-- pv_equiv track=rewrite | github.com/ParsaPNT128/quera-trainings | trainings/QT5.py | message_tracker
-- ===== SOURCE A (Python) =====
-- def message_tracker(k, t):
--     messages = ['Peygir', 'Tannaz']
--     n = 1
--     for i in range(k):
--         if messages[len(messages) - 1] == 'Morshed':
--             if n != t:
--                 messages.append('Tannaz')
--             else:
--                 messages.append('Peygir')
--                 messages.append('Tannaz')
--                 n = 0
--         elif messages[len(messages) - 1] == 'Tannaz':
--             if n != t:
--                 messages.append('Jeddy')
--             else:
--                 messages.append('Peygir')
--                 messages.append('Jeddy')
--                 n = 0
--         elif messages[len(messages) - 1] == 'Jeddy':
--             if n != t:
--                 messages.append('Morshed')
--             else:
--                 messages.append('Peygir')
--                 messages.append('Morshed')
--                 n = 0
--
--         n += 1
--
--     return messages
-- ===== SOURCE B (Python) =====
-- def message_tracker(k, t):
--     messages = ['Peygir', 'Tannaz']
--     n = 1
--     cycle = ['Jeddy', 'Morshed', 'Tannaz']
--     for i in range(k):
--         if n == t:
--             messages.append('Peygir')
--             n = 0
--         messages.append(cycle[i % 3])
--         n += 1
--     return messages
-- ===== Notes on version B (the rewrite author's own statement) =====
-- stated objective: simpler
-- what changed: B derives each next message by modular indexing into the fixed 3-cycle ['Jeddy','Morshed','Tannaz'] instead of A's state machine that inspects the last appended list element and branches three ways; the periodic 'Peygir' insertion becomes a single guard before the append.
import Mathlib
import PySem

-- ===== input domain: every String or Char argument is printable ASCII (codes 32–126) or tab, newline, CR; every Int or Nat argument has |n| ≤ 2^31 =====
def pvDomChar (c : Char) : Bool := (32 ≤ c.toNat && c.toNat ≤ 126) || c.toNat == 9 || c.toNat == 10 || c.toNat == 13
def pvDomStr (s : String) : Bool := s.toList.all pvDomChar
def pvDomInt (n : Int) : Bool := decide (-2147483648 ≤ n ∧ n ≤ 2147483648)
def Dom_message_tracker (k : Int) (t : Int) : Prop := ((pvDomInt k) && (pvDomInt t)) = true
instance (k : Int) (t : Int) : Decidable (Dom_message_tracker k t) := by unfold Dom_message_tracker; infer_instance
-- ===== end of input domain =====

-- B replaces A's last-element state machine by modular indexing into the fixed 3-cycle (simpler; same cost).

-- ===== PORT A =====
-- one loop iteration of A: inspect messages[len(messages)-1], branch, then n += 1
def msgStepA (t : Int) (st : List String × Int) (_i : Int) : List String × Int :=
  let messages := st.1
  let n := st.2
  let last := (PySem.List.pyGet? messages ((messages.length : Int) - 1)).getD ""
  let st' :=
    if last = "Morshed" then
      if n ≠ t then (messages ++ ["Tannaz"], n)
      else (messages ++ ["Peygir", "Tannaz"], (0 : Int))
    else if last = "Tannaz" then
      if n ≠ t then (messages ++ ["Jeddy"], n)
      else (messages ++ ["Peygir", "Jeddy"], (0 : Int))
    else if last = "Jeddy" then
      if n ≠ t then (messages ++ ["Morshed"], n)
      else (messages ++ ["Peygir", "Morshed"], (0 : Int))
    else (messages, n)
  (st'.1, st'.2 + 1)

def message_tracker (k : Int) (t : Int) : List String :=
  ((PySem.List.pyRange 0 k 1).foldl (msgStepA t) (["Peygir", "Tannaz"], 1)).1

-- ===== PORT B =====
-- one loop iteration of B: optional 'Peygir' (reset), then cycle[i % 3], then n += 1
def msgStepB (t : Int) (st : List String × Int) (i : Int) : List String × Int :=
  let messages := st.1
  let n := st.2
  let p := if n = t then (messages ++ ["Peygir"], (0 : Int)) else (messages, n)
  let main := (PySem.List.pyGet? ["Jeddy", "Morshed", "Tannaz"] (PySem.Int.mod i 3)).getD ""
  (p.1 ++ [main], p.2 + 1)

def message_tracker_alt (k : Int) (t : Int) : List String :=
  ((PySem.List.pyRange 0 k 1).foldl (msgStepB t) (["Peygir", "Tannaz"], 1)).1

-- ===== PRECONDITION & SPEC =====
def Spec_message_tracker (k : Int) (t : Int) (out : List String) : Prop := out = message_tracker_alt k t
instance (k : Int) (t : Int) (out : List String) : Decidable (Spec_message_tracker k t out) := by unfold Spec_message_tracker; infer_instance

-- ===== CLAIM (what is proved, stated in full; the proofs are below) =====
def Claim_equal_message_tracker : Prop := ∀ (k : Int) (t : Int), Dom_message_tracker k t → Spec_message_tracker k t (message_tracker k t)

-- ===== LEMMAS AND PROOFS =====

-- the message A's state machine reads as "last" after m iterations (= cycle[(m-1) % 3], with Tannaz at start)
def msgLast (m : Nat) : String :=
  if m % 3 = 0 then "Tannaz" else if m % 3 = 1 then "Jeddy" else "Morshed"

-- one synchronized step: from a state ending in msgLast m, both steps produce the same
-- explicit successor state, ending in msgLast (m+1)
theorem msg_step_eq (t n : Int) (pre : List String) (m : Nat) :
    msgStepA t (pre ++ [msgLast m], n) ((m : Nat) : Int)
      = ((if n = t then pre ++ [msgLast m] ++ ["Peygir"] else pre ++ [msgLast m]) ++ [msgLast (m + 1)],
         (if n = t then 0 else n) + 1)
    ∧ msgStepB t (pre ++ [msgLast m], n) ((m : Nat) : Int)
      = ((if n = t then pre ++ [msgLast m] ++ ["Peygir"] else pre ++ [msgLast m]) ++ [msgLast (m + 1)],
         (if n = t then 0 else n) + 1) := by
  have h1 : (m + 1) % 3 = (m % 3 + 1) % 3 := by omega
  have hmod2 : ((m : Nat) : Int) % (3 : Int) = ((m % 3 : Nat) : Int) := by omega
  have h3 := Nat.mod_lt m (show 0 < 3 by omega)
  interval_cases h : m % 3 <;> by_cases hn : n = t <;>
    simp [msgStepA, msgStepB, msgLast, hmod2, h, h1, hn]

theorem msg_invariant (t : Int) (m : Nat) :
    (((List.range m).map (fun j => ((j : Nat) : Int))).foldl (msgStepA t) (["Peygir", "Tannaz"], 1)
      = ((List.range m).map (fun j => ((j : Nat) : Int))).foldl (msgStepB t) (["Peygir", "Tannaz"], 1))
    ∧ ∃ pre n, ((List.range m).map (fun j => ((j : Nat) : Int))).foldl (msgStepA t) (["Peygir", "Tannaz"], 1)
        = (pre ++ [msgLast m], n) := by
  induction m with
  | zero => exact ⟨rfl, ["Peygir"], 1, rfl⟩
  | succ m ih =>
    obtain ⟨heq, pre, n, hst⟩ := ih
    rw [List.range_succ, List.map_append, List.foldl_append, List.foldl_append, ← heq, hst]
    simp only [List.map_cons, List.map_nil, List.foldl_cons, List.foldl_nil]
    rw [(msg_step_eq t n pre m).1, (msg_step_eq t n pre m).2]
    exact ⟨rfl, _, _, rfl⟩

-- ===== VERDICT (by name: the statement is the Claim_ definition above) =====
theorem message_tracker_spec : Claim_equal_message_tracker := by
  intro k t _
  show message_tracker k t = message_tracker_alt k t
  unfold message_tracker message_tracker_alt
  rw [PySem.List.pyRange_one]
  simp only [sub_zero, zero_add]
  exact congrArg Prod.fst (msg_invariant t k.toNat).1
- - - -
WORK INSTRUCTION:
Output all of the material, please, exactly as it stands.

EXERCISE OUTPUT:
-- pv_equiv track=rewrite | github.com/ParsaPNT128/quera-trainings | trainings/QT5.py | message_tracker
-- ===== SOURCE A (Python) =====
-- def message_tracker(k, t):
--     messages = ['Peygir', 'Tannaz']
--     n = 1
--     for i in range(k):
--         if messages[len(messages) - 1] == 'Morshed':
--             if n != t:
--                 messages.append('Tannaz')
--             else:
--                 messages.append('Peygir')
--                 messages.append('Tannaz')
--                 n = 0
--         elif messages[len(messages) - 1] == 'Tannaz':
--             if n != t:
--                 messages.append('Jeddy')
--             else:
--                 messages.append('Peygir')
--                 messages.append('Jeddy')
--                 n = 0
--         elif messages[len(messages) - 1] == 'Jeddy':
--             if n != t:
--                 messages.append('Morshed')
--             else:
--                 messages.append('Peygir')
--                 messages.append('Morshed')
--                 n = 0
--
--         n += 1
--
--     return messages
-- ===== SOURCE B (Python) =====
-- def message_tracker(k, t):
--     messages = ['Peygir', 'Tannaz']
--     n = 1
--     cycle = ['Jeddy', 'Morshed', 'Tannaz']
--     for i in range(k):
--         if n == t:
--             messages.append('Peygir')
--             n = 0
--         messages.append(cycle[i % 3])
--         n += 1
--     return messages
-- ===== Notes on version B (the rewrite author's own statement) =====
-- stated objective: simpler
-- what changed: B derives each next message by modular indexing into the fixed 3-cycle ['Jeddy','Morshed','Tannaz'] instead of A's state machine that inspects the last appended list element and branches three ways; the periodic 'Peygir' insertion becomes a single guard before the append.
import Mathlib
import PySem

-- ===== input domain: every String or Char argument is printable ASCII (codes 32–126) or tab, newline, CR; every Int or Nat argument has |n| ≤ 2^31 =====
def pvDomChar (c : Char) : Bool := (32 ≤ c.toNat && c.toNat ≤ 126) || c.toNat == 9 || c.toNat == 10 || c.toNat == 13
def pvDomStr (s : String) : Bool := s.toList.all pvDomChar
def pvDomInt (n : Int) : Bool := decide (-2147483648 ≤ n ∧ n ≤ 2147483648)
def Dom_message_tracker (k : Int) (t : Int) : Prop := ((pvDomInt k) && (pvDomInt t)) = true
instance (k : Int) (t : Int) : Decidable (Dom_message_tracker k t) := by unfold Dom_message_tracker; infer_instance
-- ===== end of input domain =====

-- B replaces A's last-element state machine by modular indexing into the fixed 3-cycle (simpler; same cost).

-- ===== PORT A =====
-- one loop iteration of A: inspect messages[len(messages)-1], branch, then n += 1
def msgStepA (t : Int) (st : List String × Int) (_i : Int) : List String × Int :=
  let messages := st.1
  let n := st.2
  let last := (PySem.List.pyGet? messages ((messages.length : Int) - 1)).getD ""
  let st' :=
    if last = "Morshed" then
      if n ≠ t then (messages ++ ["Tannaz"], n)
      else (messages ++ ["Peygir", "Tannaz"], (0 : Int))
    else if last = "Tannaz" then
      if n ≠ t then (messages ++ ["Jeddy"], n)
      else (messages ++ ["Peygir", "Jeddy"], (0 : Int))
    else if last = "Jeddy" then
      if n ≠ t then (messages ++ ["Morshed"], n)
      else (messages ++ ["Peygir", "Morshed"], (0 : Int))
    else (messages, n)
  (st'.1, st'.2 + 1)

def message_tracker (k : Int) (t : Int) : List String :=
  ((PySem.List.pyRange 0 k 1).foldl (msgStepA t) (["Peygir", "Tannaz"], 1)).1

-- ===== PORT B =====
-- one loop iteration of B: optional 'Peygir' (reset), then cycle[i % 3], then n += 1
def msgStepB (t : Int) (st : List String × Int) (i : Int) : List String × Int :=
  let messages := st.1
  let n := st.2
  let p := if n = t then (messages ++ ["Peygir"], (0 : Int)) else (messages, n)
  let main := (PySem.List.pyGet? ["Jeddy", "Morshed", "Tannaz"] (PySem.Int.mod i 3)).getD ""
  (p.1 ++ [main], p.2 + 1)

def message_tracker_alt (k : Int) (t : Int) : List String :=
  ((PySem.List.pyRange 0 k 1).foldl (msgStepB t) (["Peygir", "Tannaz"], 1)).1

-- ===== PRECONDITION & SPEC =====
def Spec_message_tracker (k : Int) (t : Int) (out : List String) : Prop := out = message_tracker_alt k t
instance (k : Int) (t : Int) (out : List String) : Decidable (Spec_message_tracker k t out) := by unfold Spec_message_tracker; infer_instance

-- ===== CLAIM (what is proved, stated in full; the proofs are below) =====
def Claim_equal_message_tracker : Prop := ∀ (k : Int) (t : Int), Dom_message_tracker k t → Spec_message_tracker k t (message_tracker k t)

-- ===== LEMMAS AND PROOFS =====

-- the message A's state machine reads as "last" after m iterations (= cycle[(m-1) % 3], with Tannaz at start)
def msgLast (m : Nat) : String :=
  if m % 3 = 0 then "Tannaz" else if m % 3 = 1 then "Jeddy" else "Morshed"

-- one synchronized step: from a state ending in msgLast m, both steps produce the same
-- explicit successor state, ending in msgLast (m+1)
theorem msg_step_eq (t n : Int) (pre : List String) (m : Nat) :
    msgStepA t (pre ++ [msgLast m], n) ((m : Nat) : Int)
      = ((if n = t then pre ++ [msgLast m] ++ ["Peygir"] else pre ++ [msgLast m]) ++ [msgLast (m + 1)],
         (if n = t then 0 else n) + 1)
    ∧ msgStepB t (pre ++ [msgLast m], n) ((m : Nat) : Int)
      = ((if n = t then pre ++ [msgLast m] ++ ["Peygir"] else pre ++ [msgLast m]) ++ [msgLast (m + 1)],
         (if n = t then 0 else n) + 1) := by
  have h1 : (m + 1) % 3 = (m % 3 + 1) % 3 := by omega
  have hmod2 : ((m : Nat) : Int) % (3 : Int) = ((m % 3 : Nat) : Int) := by omega
  have h3 := Nat.mod_lt m (show 0 < 3 by omega)
  interval_cases h : m % 3 <;> by_cases hn : n = t <;>
    simp [msgStepA, msgStepB, msgLast, hmod2, h, h1, hn]

theorem msg_invariant (t : Int) (m : Nat) :
    (((List.range m).map (fun j => ((j : Nat) : Int))).foldl (msgStepA t) (["Peygir", "Tannaz"], 1)
      = ((List.range m).map (fun j => ((j : Nat) : Int))).foldl (msgStepB t) (["Peygir", "Tannaz"], 1))
    ∧ ∃ pre n, ((List.range m).map (fun j => ((j : Nat) : Int))).foldl (msgStepA t) (["Peygir", "Tannaz"], 1)
        = (pre ++ [msgLast m], n) := by
  induction m with
  | zero => exact ⟨rfl, ["Peygir"], 1, rfl⟩
  | succ m ih =>
    obtain ⟨heq, pre, n, hst⟩ := ih
    rw [List.range_succ, List.map_append, List.foldl_append, List.foldl_append, ← heq, hst]
    simp only [List.map_cons, List.map_nil, List.foldl_cons, List.foldl_nil]
    rw [(msg_step_eq t n pre m).1, (msg_step_eq t n pre m).2]
    exact ⟨rfl, _, _, rfl⟩

-- ===== VERDICT (by name: the statement is the Claim_ definition above) =====
theorem message_tracker_spec : Claim_equal_message_tracker := by
  intro k t _
  show message_tracker k t = message_tracker_alt k t
  unfold message_tracker message_tracker_alt
  rw [PySem.List.pyRange_one]
  simp only [sub_zero, zero_add]
  exact congrArg Prod.fst (msg_invariant t k.toNat).1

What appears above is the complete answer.